Not only that but we’re now into the last twelve, which means that a place in the quarters – back at Croker, dining once more at the same table as the big lads – is, for the first time since 2009, tantalisingly close. We’re still not guaranteed to see the lads playing August football just yet but the odds of our doing so are now a hell of a lot better than they were before the Galway game. What’s really important to note at this juncture is that, by virtue of last Sunday’s win, we’ve now given ourselves two shots at reaching the quarters. As a result, we have to make sure that, if it comes to it, we’re ready to use both barrels to get us where we want to go.

I have to say that I winced when I saw that Alan Dillon quote about the qualifiers last week as it showed yet again that our thinking about the championship still hasn’t done anything to catch up with the realities of the current structure of the competition. A structure which, last year, yielded up four All-Ireland semi-finalists who had all come through the back door.

In fairness to Alan, he was speaking prior to the Galway game and I’d agree that it was vital for us to win the match in Castlebar last Sunday. We’re clearly in a far better place heading into a Connacht final against Roscommon than Galway are as they look forward to Round 2 of the qualifiers away to Banty’s lads up in Navan.
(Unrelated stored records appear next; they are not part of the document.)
-- pv_equiv track=rewrite | github.com/edelveart/figuratenum | src/figuratenum/utils.py | helper_centered_hypertetrahedron
-- ===== SOURCE A (Python) =====
-- from math import comb as math_comb, factorial as math_factorial, prod as math_prod
--
-- def binomial_coefficient(n: int, k: int) -> int:
--     """Optimized version using math.comb for production."""
--     return math_comb(n, k)
--
-- def helper_centered_hypertetrahedron(k: int, n: int) -> int:
--     if n == 1:
--         return 1
--     if n == 2:
--         return binomial_coefficient(k + 1, k)
--     tau = 0
--     for i in range(0, (k - 1) + 1):
--         tau += (binomial_coefficient(k + 1, k - i) *
--                 binomial_coefficient(n - 2, i))
--     return tau
-- ===== SOURCE B (Python) =====
-- def _comb_mult(n: int, k: int) -> int:
--     """Binomial via the multiplicative (falling-factorial) formula, 0 outside 0 <= k <= n."""
--     if k < 0 or n < k:
--         return 0
--     kk = min(k, n - k)
--     r = 1
--     for j in range(1, kk + 1):
--         r = r * (n - kk + j) // j
--     return r
--
--
-- def helper_centered_hypertetrahedron(k: int, n: int) -> int:
--     # Vandermonde closed form: sum_{i=0}^{k-1} C(k+1, k-i) C(n-2, i) = C(n+k-1, k) - C(n-2, k)
--     if n == 1:
--         return 1
--     if n == 2:
--         return k + 1
--     return _comb_mult(n + k - 1, k) - _comb_mult(n - 2, k)
-- ===== Notes on version B (the rewrite author's own statement) =====
-- stated objective: faster
-- what changed: Replaced the O(k)-term loop summing binomial products with the Vandermonde closed form C(n+k-1,k) - C(n-2,k), each binomial computed by a single multiplicative falling-factorial loop of min(k,n-k) steps.
import Mathlib
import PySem

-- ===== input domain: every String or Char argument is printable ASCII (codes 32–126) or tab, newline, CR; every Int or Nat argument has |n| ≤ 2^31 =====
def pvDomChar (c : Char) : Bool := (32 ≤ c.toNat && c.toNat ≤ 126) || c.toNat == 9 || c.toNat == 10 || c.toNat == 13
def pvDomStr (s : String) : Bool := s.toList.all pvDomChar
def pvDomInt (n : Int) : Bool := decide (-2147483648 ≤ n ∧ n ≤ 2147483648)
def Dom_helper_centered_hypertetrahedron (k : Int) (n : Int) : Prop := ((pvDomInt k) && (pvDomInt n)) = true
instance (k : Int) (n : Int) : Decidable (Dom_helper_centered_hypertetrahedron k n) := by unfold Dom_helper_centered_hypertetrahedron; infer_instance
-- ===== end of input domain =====

-- B replaces A's O(k)-term loop of binomial products by the Vandermonde closed form
-- C(n+k-1,k) - C(n-2,k), each binomial computed by the multiplicative falling-factorial loop.


-- ===== PORT A =====
-- math.comb(n, k): exact for 0 ≤ n and 0 ≤ k (returns 0 when k > n, like Python);
-- Python raises ValueError on a negative argument — those inputs are outside Pre_.
def binomial_coefficient (n : Int) (k : Int) : Int :=
  if 0 ≤ n ∧ 0 ≤ k then ((n.toNat.choose k.toNat : Nat) : Int) else 0

def helper_centered_hypertetrahedron (k : Int) (n : Int) : Int :=
  if n = 1 then 1
  else if n = 2 then binomial_coefficient (k + 1) k
  else
    (PySem.List.pyRange 0 ((k - 1) + 1) 1).foldl
      (fun tau i => tau + binomial_coefficient (k + 1) (k - i) * binomial_coefficient (n - 2) i) 0

-- ===== PORT B =====
-- _comb_mult(n, k): multiplicative formula over min(k, n-k) exact-division steps; 0 outside 0 <= k <= n
def comb_mult (n : Int) (k : Int) : Int :=
  if k < 0 ∨ n < k then 0
  else
    let kk := min k (n - k)
    (PySem.List.pyRange 1 (kk + 1) 1).foldl
      (fun r j => PySem.Int.floordiv (r * (n - kk + j)) j) 1

def helper_centered_hypertetrahedron_alt (k : Int) (n : Int) : Int :=
  if n = 1 then 1
  else if n = 2 then k + 1
  else comb_mult (n + k - 1) k - comb_mult (n - 2) k

-- ===== PRECONDITION & SPEC =====
-- Pre_ excludes exactly the inputs where A raises ValueError (math.comb on a negative argument).
def Pre_helper_centered_hypertetrahedron (k : Int) (n : Int) : Prop :=
  ¬ ((n = 2 ∧ k < 0) ∨ (1 ≤ k ∧ n ≤ 0))
instance (k : Int) (n : Int) : Decidable (Pre_helper_centered_hypertetrahedron k n) := by
  unfold Pre_helper_centered_hypertetrahedron; infer_instance

def pvWitness_helper_centered_hypertetrahedron : Int × Int := (3, 5)

def Spec_helper_centered_hypertetrahedron (k : Int) (n : Int) (out : Int) : Prop := out = helper_centered_hypertetrahedron_alt k n
instance (k : Int) (n : Int) (out : Int) : Decidable (Spec_helper_centered_hypertetrahedron k n out) := by unfold Spec_helper_centered_hypertetrahedron; infer_instance

-- ===== CLAIM (what is proved, stated in full; the proofs are below) =====
def Claim_equal_helper_centered_hypertetrahedron : Prop := ∀ (k : Int) (n : Int), Dom_helper_centered_hypertetrahedron k n → Pre_helper_centered_hypertetrahedron k n → Spec_helper_centered_hypertetrahedron k n (helper_centered_hypertetrahedron k n)

-- ===== LEMMAS AND PROOFS =====

-- The multiplicative loop computes the binomial coefficient (0 outside 0 ≤ k ≤ n).
lemma comb_mult_loop (m kk : Nat) :
    (PySem.List.pyRange 1 ((kk : Int) + 1) 1).foldl
      (fun r j => PySem.Int.floordiv (r * ((m : Int) + j)) j) 1
      = (((m + kk).choose kk : Nat) : Int) := by
  induction kk with
  | zero => simp [PySem.List.pyRange_one_eq_nil]
  | succ K ih =>
    rw [show (((K + 1 : Nat) : Int) + 1) = ((K : Int) + 1) + 1 by push_cast; ring,
      PySem.List.pyRange_one_succ_right (by omega), List.foldl_append]
    simp only [List.foldl, ih]
    have hnat : (m + K).choose K * (m + (K + 1)) = (m + K + 1).choose (K + 1) * (K + 1) := by
      rw [show m + (K + 1) = (m + K) + 1 by omega, Nat.mul_comm]
      simpa [Nat.succ_eq_add_one] using Nat.add_one_mul_choose_eq (m + K) K
    have key : ((m + K).choose K : Int) * ((m : Int) + ((K : Int) + 1))
        = ((m + K + 1).choose (K + 1) : Int) * ((K : Int) + 1) := by
      exact_mod_cast congrArg (Nat.cast : ℕ → ℤ) hnat
    rw [PySem.Int.floordiv_eq_ediv_of_pos (by omega), key,
      Int.mul_ediv_cancel _ (by omega), show m + K + 1 = m + (K + 1) by omega]

lemma comb_mult_eq_choose (n k : Int) :
    comb_mult n k = if 0 ≤ k ∧ k ≤ n then ((n.toNat.choose k.toNat : Nat) : Int) else 0 := by
  unfold comb_mult
  by_cases h : k < 0 ∨ n < k
  · rw [if_pos h, if_neg (by omega)]
  · rw [if_neg h, if_pos (by omega)]
    show (PySem.List.pyRange 1 (min k (n - k) + 1) 1).foldl
        (fun r j => PySem.Int.floordiv (r * (n - min k (n - k) + j)) j) 1
        = ((n.toNat.choose k.toNat : Nat) : Int)
    have e1 : min k (n - k) = (((min k (n - k)).toNat : Nat) : Int) := by omega
    conv_lhs => rw [e1]
    rw [show n - (((min k (n - k)).toNat : Nat) : Int)
        = (((n - min k (n - k)).toNat : Nat) : Int) by omega]
    rw [comb_mult_loop (n - min k (n - k)).toNat (min k (n - k)).toNat]
    have hsum : (n - min k (n - k)).toNat + (min k (n - k)).toNat = n.toNat := by omega
    rw [hsum]
    by_cases hmin : k ≤ n - k
    · rw [show (min k (n - k)).toNat = k.toNat by omega]
    · rw [show (min k (n - k)).toNat = n.toNat - k.toNat by omega,
        Nat.choose_symm (by omega)]

-- Vandermonde, shifted: the tail j = 1..K of ∑_j C(a,j) C(p,K-j) = C(a+p,K), reindexed by i = K - j.
lemma vdm_shift (a p K : ℕ) :
    (∑ i ∈ Finset.range K, a.choose (K - i) * p.choose i) + p.choose K = (a + p).choose K := by
  rw [Nat.add_choose_eq, Finset.Nat.sum_antidiagonal_eq_sum_range_succ_mk,
    Finset.sum_range_succ' (fun j => a.choose j * p.choose (K - j)) K]
  simp only [Nat.choose_zero_right, one_mul]
  congr 1
  rw [← Finset.sum_range_reflect (fun j => a.choose (j + 1) * p.choose (K - (j + 1))) K]
  refine Finset.sum_congr rfl fun i hi => ?_
  have hiK : i < K := Finset.mem_range.mp hi
  have h1 : K - 1 - i + 1 = K - i := by omega
  have h2 : K - (K - i) = i := by omega
  simp only [h1, h2]

lemma list_sum_range_eq (f : ℕ → ℤ) (n : ℕ) :
    ((List.range n).map f).sum = ∑ i ∈ Finset.range n, f i := rfl

-- The loop of A, as a sum over List.range k.toNat
lemma loopA_eq (k n : Int) (hk : 1 ≤ k) (hn : 3 ≤ n) :
    helper_centered_hypertetrahedron k n =
      ∑ i ∈ Finset.range k.toNat,
        ((k.toNat + 1).choose (k.toNat - i) * (n - 2).toNat.choose i : ℤ) := by
  have hn1 : n ≠ 1 := by omega
  have hn2 : n ≠ 2 := by omega
  simp only [helper_centered_hypertetrahedron, hn1, hn2, if_false]
  rw [show (k - 1) + 1 = k by ring, PySem.List.foldl_add, PySem.List.pyRange_one,
    List.map_map, zero_add, show k - 0 = k by ring, list_sum_range_eq]
  refine Finset.sum_congr rfl fun i hi => ?_
  have hiK : i < k.toNat := Finset.mem_range.mp hi
  simp only [Function.comp, zero_add]
  have e1 : binomial_coefficient (k + 1) (k - (i : ℤ))
      = (((k.toNat + 1).choose (k.toNat - i) : ℕ) : ℤ) := by
    unfold binomial_coefficient
    rw [if_pos ⟨by omega, by omega⟩]
    have ha : (k + 1).toNat = k.toNat + 1 := by omega
    have hb : (k - (i : ℤ)).toNat = k.toNat - i := by omega
    rw [ha, hb]
  have e2 : binomial_coefficient (n - 2) (i : ℤ)
      = (((n - 2).toNat.choose i : ℕ) : ℤ) := by
    unfold binomial_coefficient
    rw [if_pos ⟨by omega, by omega⟩, Int.toNat_natCast]
  rw [e1, e2]

theorem helper_centered_hypertetrahedron_spec : Claim_equal_helper_centered_hypertetrahedron := by
  intro k n _ hpre
  unfold Spec_helper_centered_hypertetrahedron helper_centered_hypertetrahedron_alt
  by_cases hn1 : n = 1
  · simp [helper_centered_hypertetrahedron, hn1]
  by_cases hn2 : n = 2
  · -- n = 2, k ≥ 0: comb(k+1, k) = k + 1
    have hk : 0 ≤ k := by
      unfold Pre_helper_centered_hypertetrahedron at hpre; omega
    subst hn2
    simp only [helper_centered_hypertetrahedron, binomial_coefficient]
    norm_num
    rw [if_pos ⟨by omega, hk⟩]
    have ha : (k + 1).toNat = k.toNat + 1 := by omega
    rw [ha, Nat.choose_succ_self_right]
    omega
  · simp only [hn1, hn2, if_false]
    rw [comb_mult_eq_choose, comb_mult_eq_choose]
    by_cases hk : 1 ≤ k
    · -- main case: k ≥ 1, and by Pre_ n ≥ 3 (n ∉ {1,2}, n ≥ 1)
      have hn3 : 3 ≤ n := by
        unfold Pre_helper_centered_hypertetrahedron at hpre; omega
      rw [loopA_eq k n hk hn3]
      set K := k.toNat with hK
      set p := (n - 2).toNat with hp
      have hc1 : (if 0 ≤ k ∧ k ≤ n + k - 1 then (((n + k - 1).toNat.choose k.toNat : Nat) : Int) else 0)
          = ((K + 1 + p).choose K : ℤ) := by
        rw [if_pos ⟨by omega, by omega⟩]
        congr 2
        omega
      have hc2 : (if 0 ≤ k ∧ k ≤ n - 2 then (((n - 2).toNat.choose k.toNat : Nat) : Int) else 0)
          = (p.choose K : ℤ) := by
        by_cases h : k ≤ n - 2
        · rw [if_pos ⟨by omega, h⟩]
        · rw [if_neg (by omega)]
          have hlt : p < K := by omega
          rw [Nat.choose_eq_zero_of_lt hlt]
          simp
      rw [hc1, hc2]
      have hv := vdm_shift (K + 1) p K
      have hcast : ((∑ i ∈ Finset.range K, (K + 1).choose (K - i) * p.choose i) + p.choose K : ℤ)
          = ((K + 1 + p).choose K : ℤ) := by exact_mod_cast congrArg (Nat.cast : ℕ → ℤ) hv
      push_cast at hcast ⊢
      linarith
    · -- k ≤ 0: A's loop is empty (0); B's two binomials cancel (or both vanish)
      have hk0 : k ≤ 0 := by omega
      have hA : helper_centered_hypertetrahedron k n = 0 := by
        simp only [helper_centered_hypertetrahedron, hn1, hn2, if_false]
        rw [show (k - 1) + 1 = k by ring, PySem.List.pyRange_one]
        have hkt : (k - 0).toNat = 0 := by omega
        rw [hkt]
        rfl
      rw [hA]
      split_ifs with h1 h2 h2 <;>
        [skip; skip; skip; rfl] <;>
      · have hk' : k = 0 := by omega
        subst hk'
        simp only [Int.toNat_zero, Nat.choose_zero_right] at *
        omega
But now that we’ve negotiated that tricky hurdle, we have to see the qualifier route not as some kind of Via Dolorosa but rather as a safety net that guarantees us a second crack at making it to Croke Park in August.

Sure, we’d much prefer to swan in via the front door but, for my money, the tradesman’s entrance would be just fine as well. What we absolutely can’t do, if we lose to the Rossies on the 17th, is to collapse in a heap on the Hyde Park surface and act like our world has come to an end. You can be damned sure that the losers of Cork and Kerry this weekend won’t view their plight in such terms.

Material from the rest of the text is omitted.